- Aim of the task
Pull each line holding "lambda" out of the entries below.

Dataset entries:

Segment Open

-- pv_equiv track=rewrite | github.com/trnightkid/Mylottery | lottery_spider_v2.py | merge_and_deduplicate
-- ===== SOURCE A (Python) =====
-- def merge_and_deduplicate(existing_data, new_data):
--     """合并数据并去重"""
--     seen = set()
--     merged = []
--
--     # 先加新数据
--     for d in new_data:
--         if d['period'] not in seen:
--             seen.add(d['period'])
--             merged.append(d)
--
--     # 再加已有数据
--     for d in existing_data:
--         if d['period'] not in seen:
--             seen.add(d['period'])
--             merged.append(d)
--
--     # 按期号排序
--     merged.sort(key=lambda x: x['period'], reverse=True)
--     return merged
-- ===== SOURCE B (Python) =====
-- def merge_and_deduplicate(existing_data, new_data):
--     """合并数据并去重"""
--     ordered = sorted(new_data + existing_data, key=lambda x: x['period'], reverse=True)
--     result = []
--     for d in ordered:
--         if not result or result[-1]['period'] != d['period']:
--             result.append(d)
--     return result
-- ===== Notes on version B (the rewrite author's own statement) =====
-- stated objective: simpler
-- what changed: Instead of dedup-with-a-seen-set followed by a stable descending sort, B stably sorts new_data+existing_data descending by 'period' first and then removes adjacent duplicate periods by comparing each record with the last one kept, eliminating the seen set entirely.
import Mathlib
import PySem

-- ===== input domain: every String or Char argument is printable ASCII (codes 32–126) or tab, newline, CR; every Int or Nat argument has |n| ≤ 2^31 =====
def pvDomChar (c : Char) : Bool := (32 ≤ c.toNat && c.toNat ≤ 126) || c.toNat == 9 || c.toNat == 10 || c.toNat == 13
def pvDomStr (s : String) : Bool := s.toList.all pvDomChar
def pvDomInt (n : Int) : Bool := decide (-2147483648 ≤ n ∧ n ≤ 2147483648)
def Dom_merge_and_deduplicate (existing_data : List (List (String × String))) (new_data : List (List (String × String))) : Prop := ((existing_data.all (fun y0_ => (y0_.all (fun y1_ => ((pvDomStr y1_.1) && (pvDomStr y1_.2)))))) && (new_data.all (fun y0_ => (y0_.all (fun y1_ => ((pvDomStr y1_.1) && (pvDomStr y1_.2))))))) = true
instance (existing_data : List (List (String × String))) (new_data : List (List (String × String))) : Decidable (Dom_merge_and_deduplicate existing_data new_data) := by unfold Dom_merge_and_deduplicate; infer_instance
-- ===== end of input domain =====

-- B replaces A's seen-set dedup followed by a stable descending sort with: stable descending sort of
-- new_data+existing_data first, then a single pass dropping records whose 'period' equals the last kept one.
-- Return-value equivalence only; neither version mutates its arguments observably (A sorts a fresh list).

-- d['period'] (dict lookup; Pre_ guarantees the key is present, so the default is never used)
def pvPeriod (d : List (String × String)) : String := ((PySem.Dict.mk d).get? "period").getD ""

-- ===== PORT A =====
-- body of A's two identical for-loops: state = (seen, merged)
def pvStep (st : PySem.Set String × List (List (String × String))) (d : List (String × String)) :
    PySem.Set String × List (List (String × String)) :=
  if PySem.Set.contains st.1 (pvPeriod d) then st
  else (PySem.Set.add st.1 (pvPeriod d), st.2 ++ [d])

def merge_and_deduplicate (existing_data : List (List (String × String))) (new_data : List (List (String × String))) : List (List (String × String)) :=
  let st1 := new_data.foldl pvStep (PySem.Set.empty, [])
  let st2 := existing_data.foldl pvStep st1
  PySem.List.sorted st2.2 pvPeriod true

-- ===== PORT B =====
-- body of B's loop: append d unless the last appended record has the same 'period'
def pvAdjStep (res : List (List (String × String))) (d : List (String × String)) :
    List (List (String × String)) :=
  match res.getLast? with
  | none => res ++ [d]
  | some r => if pvPeriod r ≠ pvPeriod d then res ++ [d] else res

def merge_and_deduplicate_alt (existing_data : List (List (String × String))) (new_data : List (List (String × String))) : List (List (String × String)) :=
  let ordered := PySem.List.sorted (new_data ++ existing_data) pvPeriod true
  ordered.foldl pvAdjStep []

Segment Closed

- The completed task
--     merged.sort(key=lambda x: x['period'], reverse=True)
--     ordered = sorted(new_data + existing_data, key=lambda x: x['period'], reverse=True)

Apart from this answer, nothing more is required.